Polemik tentang status mitra pengemudi ojek online (ojol) dan pemberian Tunjangan Hari Raya (THR) dari perusahaan aplikasi transportasi daring terus menjadi sorotan. Muncul perdebatan apakah driver seharusnya diklasifikasikan sebagai pekerja tetap atau masih tetap dalam hubungan kemitraan seperti saat ini.
Guru Besar Hukum Perburuhan Universitas Trisakti, Aloysius Uwiyono menjelaskan bahwa secara yuridis, hubungan antara mitra pengemudi dan perusahaan aplikasi merupakan hubungan kemitraan, bukan hubungan kerja.

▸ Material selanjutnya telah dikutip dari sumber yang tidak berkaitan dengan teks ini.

-- pv_equiv track=rewrite | github.com/RANTOfandresena/sudoku | sudoku.py | casPossibleSurLeCase
-- ===== SOURCE A (Python) =====
-- def casPossibleGeneral(donne,i,j):
--   casLigne=[ii for ii in range(1,10) if ii not in donne[i]]
--   casColonne=[iii for iii in range(1,10) if iii not in [ii[j] for ii in donne]]
--   casPossible=[ii for ii in casLigne if ii in casColonne]
--   xx=(i//3)*3
--   yy=(j//3)*3
--   carre=[donne[m][n] for m in range(xx,xx+3) for n in range(yy,yy+3)]
--   carre=[ii for ii in range(1,10) if ii not in carre]
--   casPossible=[ii for ii in casPossible if (ii in carre)]
--   return casPossible
--
-- def casPossibleSurLeCase(donne,x,y):
--   m=[casPossibleGeneral(donne,y,i) for i in range(0,len((donne[y])))]
--   isa=[len([1 for a in m[x+1:] if n in a]) for n in m[x]]
--   if len(isa)==0:
--     return []
--   minimum=min(isa)
--   casPossible=[i for i in m[x] if (len([1 for a in m[x+1:] if i in a])==minimum)]
--   return casPossible
-- ===== SOURCE B (Python) =====
-- def casPossibleGeneral(donne,i,j):
--   casLigne=[ii for ii in range(1,10) if ii not in donne[i]]
--   casColonne=[iii for iii in range(1,10) if iii not in [ii[j] for ii in donne]]
--   casPossible=[ii for ii in casLigne if ii in casColonne]
--   xx=(i//3)*3
--   yy=(j//3)*3
--   carre=[donne[m][n] for m in range(xx,xx+3) for n in range(yy,yy+3)]
--   carre=[ii for ii in range(1,10) if ii not in carre]
--   casPossible=[ii for ii in casPossible if (ii in carre)]
--   return casPossible
--
-- def casPossibleSurLeCase(donne,x,y):
--   m=[casPossibleGeneral(donne,y,i) for i in range(len(donne[y]))]
--   cell=m[x]
--   if not cell:
--     return []
--   counts={}
--   for a in m[x+1:]:
--     for v in set(a):
--       counts[v]=counts.get(v,0)+1
--   minimum=min(counts.get(n,0) for n in cell)
--   return [i for i in cell if counts.get(i,0)==minimum]
-- ===== Notes on version B (the rewrite author's own statement) =====
-- stated objective: alternative
-- what changed: A rescans the slice m[x+1:] once per candidate value (and again in the final filter); B builds a frequency dict over the slice in one pass (incrementing once per distinct value of each list) and answers every per-candidate count by a dict lookup.
import Mathlib
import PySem

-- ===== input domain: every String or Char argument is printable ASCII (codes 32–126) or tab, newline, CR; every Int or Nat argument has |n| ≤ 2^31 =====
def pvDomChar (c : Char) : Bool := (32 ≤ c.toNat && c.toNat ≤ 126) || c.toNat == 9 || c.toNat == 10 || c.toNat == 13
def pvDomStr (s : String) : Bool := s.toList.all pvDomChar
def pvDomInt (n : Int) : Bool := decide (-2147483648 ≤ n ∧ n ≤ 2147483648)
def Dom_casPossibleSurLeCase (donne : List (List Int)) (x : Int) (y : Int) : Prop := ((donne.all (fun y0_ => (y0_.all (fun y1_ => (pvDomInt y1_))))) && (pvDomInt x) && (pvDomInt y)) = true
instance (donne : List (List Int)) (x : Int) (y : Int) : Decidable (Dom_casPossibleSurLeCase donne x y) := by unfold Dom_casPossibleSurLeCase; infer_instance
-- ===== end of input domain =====

-- B replaces A's repeated rescans of m[x+1:] per candidate by one counting dict built in a
-- single pass (objective: simpler/faster single-pass counting; equal return value on Pre_).

-- ===== PORT A =====
-- shared helper: casPossibleGeneral, identical source text in Source A and Source B
def casPossibleGeneralPort (donne : List (List Int)) (i j : Int) : List Int :=
  let rowi := (PySem.List.pyGet? donne i).getD []
  let casLigne := (PySem.List.pyRange 1 10 1).filter (fun ii => !(rowi.contains ii))
  let col := donne.map (fun ii => (PySem.List.pyGet? ii j).getD 0)
  let casColonne := (PySem.List.pyRange 1 10 1).filter (fun ii => !(col.contains ii))
  let casPossible := casLigne.filter (fun ii => casColonne.contains ii)
  let xx := (PySem.Int.floordiv i 3) * 3
  let yy := (PySem.Int.floordiv j 3) * 3
  let carre := (PySem.List.pyRange xx (xx + 3) 1).flatMap
    (fun m => (PySem.List.pyRange yy (yy + 3) 1).map
      (fun n => (PySem.List.pyGet? ((PySem.List.pyGet? donne m).getD []) n).getD 0))
  let carre2 := (PySem.List.pyRange 1 10 1).filter (fun ii => !(carre.contains ii))
  casPossible.filter (fun ii => carre2.contains ii)

def casPossibleSurLeCase (donne : List (List Int)) (x : Int) (y : Int) : List Int :=
  let m := (PySem.List.pyRange 0 (((PySem.List.pyGet? donne y).getD []).length : Int) 1).map
    (fun i => casPossibleGeneralPort donne y i)
  let mx := (PySem.List.pyGet? m x).getD []
  let tail := PySem.List.slice m (some (x + 1)) none
  let isa := mx.map (fun n => (((tail.filter (fun a => a.contains n)).map (fun _ => (1 : Int))).length : Int))
  if isa.length = 0 then []
  else
    let minimum := (PySem.List.min? isa (fun v => v)).getD 0
    mx.filter (fun i =>
      (((tail.filter (fun a => a.contains i)).map (fun _ => (1 : Int))).length : Int) == minimum)

-- ===== PORT B =====
def casPossibleSurLeCase_alt (donne : List (List Int)) (x : Int) (y : Int) : List Int :=
  let row := (PySem.List.pyGet? donne y).getD []
  let m := (PySem.List.pyRange 0 (row.length : Int) 1).map (fun i => casPossibleGeneralPort donne y i)
  let cell := (PySem.List.pyGet? m x).getD []
  if cell = [] then []
  else
    let counts := (PySem.List.slice m (some (x + 1)) none).foldl
      (fun d a => (PySem.Set.ofList a).foldl (fun d v => d.insert v (d.getD v 0 + 1)) d)
      (PySem.Dict.empty : PySem.Dict Int Int)
    let minimum := (PySem.List.min? (cell.map (fun n => counts.getD n 0)) (fun v => v)).getD 0
    cell.filter (fun i => counts.getD i 0 == minimum)

-- ===== PRECONDITION & SPEC =====
-- Pre_ excludes exactly the inputs where the Python raises (IndexError): y out of range for
-- donne, empty row y (then m[x] raises), x out of range for row y, a row shorter than row y
-- (column scan raises), or a missing/too-short row of the 3x3 square block.
def Pre_casPossibleSurLeCase (donne : List (List Int)) (x : Int) (y : Int) : Prop :=
  PySem.Raise.InRange donne.length y ∧
  (0 : Int) < (((PySem.List.pyGet? donne y).getD []).length : Int) ∧
  -((((PySem.List.pyGet? donne y).getD []).length : Int)) ≤ x ∧
  x < (((PySem.List.pyGet? donne y).getD []).length : Int) ∧
  (∀ r ∈ donne, (((PySem.List.pyGet? donne y).getD []).length : Int) ≤ (r.length : Int)) ∧
  (∀ mi ∈ PySem.List.pyRange ((PySem.Int.floordiv y 3) * 3) ((PySem.Int.floordiv y 3) * 3 + 3) 1,
    PySem.Raise.InRange donne.length mi ∧
    (PySem.Int.floordiv ((((PySem.List.pyGet? donne y).getD []).length : Int) - 1) 3) * 3 + 3 ≤
      ((((PySem.List.pyGet? donne mi).getD []).length : Int)))

instance (donne : List (List Int)) (x : Int) (y : Int) : Decidable (Pre_casPossibleSurLeCase donne x y) := by
  unfold Pre_casPossibleSurLeCase; infer_instance

def pvWitness_casPossibleSurLeCase : List (List Int) × Int × Int :=
  (List.replicate 9 (List.replicate 9 0), 0, 0)

def Spec_casPossibleSurLeCase (donne : List (List Int)) (x : Int) (y : Int) (out : List Int) : Prop := out = casPossibleSurLeCase_alt donne x y
instance (donne : List (List Int)) (x : Int) (y : Int) (out : List Int) : Decidable (Spec_casPossibleSurLeCase donne x y out) := by unfold Spec_casPossibleSurLeCase; infer_instance

-- ===== CLAIM (what is proved, stated in full; the proofs are below) =====
def Claim_equal_casPossibleSurLeCase : Prop := ∀ (donne : List (List Int)) (x : Int) (y : Int), Dom_casPossibleSurLeCase donne x y → Pre_casPossibleSurLeCase donne x y → Spec_casPossibleSurLeCase donne x y (casPossibleSurLeCase donne x y)

-- ===== LEMMAS AND PROOFS =====

-- the inner counting pass over set(a): every lookup grows by count in the set
theorem pv_getD_inner (a : List Int) (d : PySem.Dict Int Int) (v : Int) :
    ((PySem.Set.ofList a).foldl (fun d v => d.insert v (d.getD v 0 + 1)) d).getD v 0
      = d.getD v 0 + ((PySem.Set.ofList a).count v : Int) :=
  PySem.Dict.getD_foldl_insert_add_one (PySem.Set.ofList a) d v

theorem pv_count_ofList (a : List Int) (v : Int) :
    ((PySem.Set.ofList a).count v : Int) = if a.contains v then 1 else 0 := by
  by_cases h : v ∈ a
  · rw [List.count_eq_one_of_mem (PySem.Set.nodup_ofList a) ((PySem.Set.mem_ofList a v).mpr h)]
    simp [h]
  · rw [List.count_eq_zero.mpr (fun hc => h ((PySem.Set.mem_ofList a v).mp hc))]
    simp [h]

-- the whole counting dict: counts.get(v, 0) is the number of lists of tail containing v
theorem pv_counts_getD (tail : List (List Int)) (d : PySem.Dict Int Int) (v : Int) :
    (tail.foldl (fun d a => (PySem.Set.ofList a).foldl (fun d v => d.insert v (d.getD v 0 + 1)) d) d).getD v 0
      = d.getD v 0 + (tail.countP (fun a => a.contains v) : Int) := by
  induction tail generalizing d with
  | nil => simp
  | cons a rest ih =>
      rw [List.foldl_cons, ih, pv_getD_inner, pv_count_ofList, List.countP_cons]
      by_cases h : a.contains v = true
      · simp only [h, if_true]; push_cast [h]; ring
      · simp only [h]; push_cast [h]; ring

-- ===== VERDICT (by name: the statement is the Claim_ definition above) =====
theorem casPossibleSurLeCase_spec : Claim_equal_casPossibleSurLeCase := by
  intro donne x y _ _
  unfold Spec_casPossibleSurLeCase casPossibleSurLeCase casPossibleSurLeCase_alt
  simp only [pv_counts_getD, PySem.Dict.getD_empty, zero_add, List.length_map,
    ← List.countP_eq_length_filter]
  set m := (PySem.List.pyRange 0 (((PySem.List.pyGet? donne y).getD []).length : Int) 1).map
    (fun i => casPossibleGeneralPort donne y i) with hm
  set cell := (PySem.List.pyGet? m x).getD [] with hc
  by_cases h : cell = []
  · simp [h]
  · have hlen : ¬ cell.length = 0 := by simpa [List.length_eq_zero_iff] using h
    simp [h, hlen]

Hal ini dipertegas oleh Pasal 15 Ayat (1), Peraturan Menteri Perhubungan Nomor 12 Tahun 2019 tentang Pelindungan Keselamatan Pengguna Sepeda Motor Yang Digunakan Untuk Kepentingan Masyarakat. Pasal tersebut secara eksplisit menyebutkan bahwa hubungan antara perusahaan aplikasi dan pengemudi adalah hubungan kemitraan.
Oleh sebab itu, secara politis, kewenangan Kementerian Tenaga Kerja hanya terbatas pada hubungan pekerja dengan Perusahaan Swasta atau BUMN yang disebut hubungan kerja.
Aloysius menuturkan hubungan kemitraan ini berarti mitra pengemudi memiliki keleluasaan dalam menentukan jam kerja, menerima atau menolak pesanan, dan bekerja untuk lebih dari satu platform. Ini berbeda dengan hubungan kerja yang mensyaratkan adanya pekerjaan tetap, upah, dan perintah dari pemberi kerja yang mempekerjakan pekerja dengan membayar upah atau imbalan dalam bentuk lain.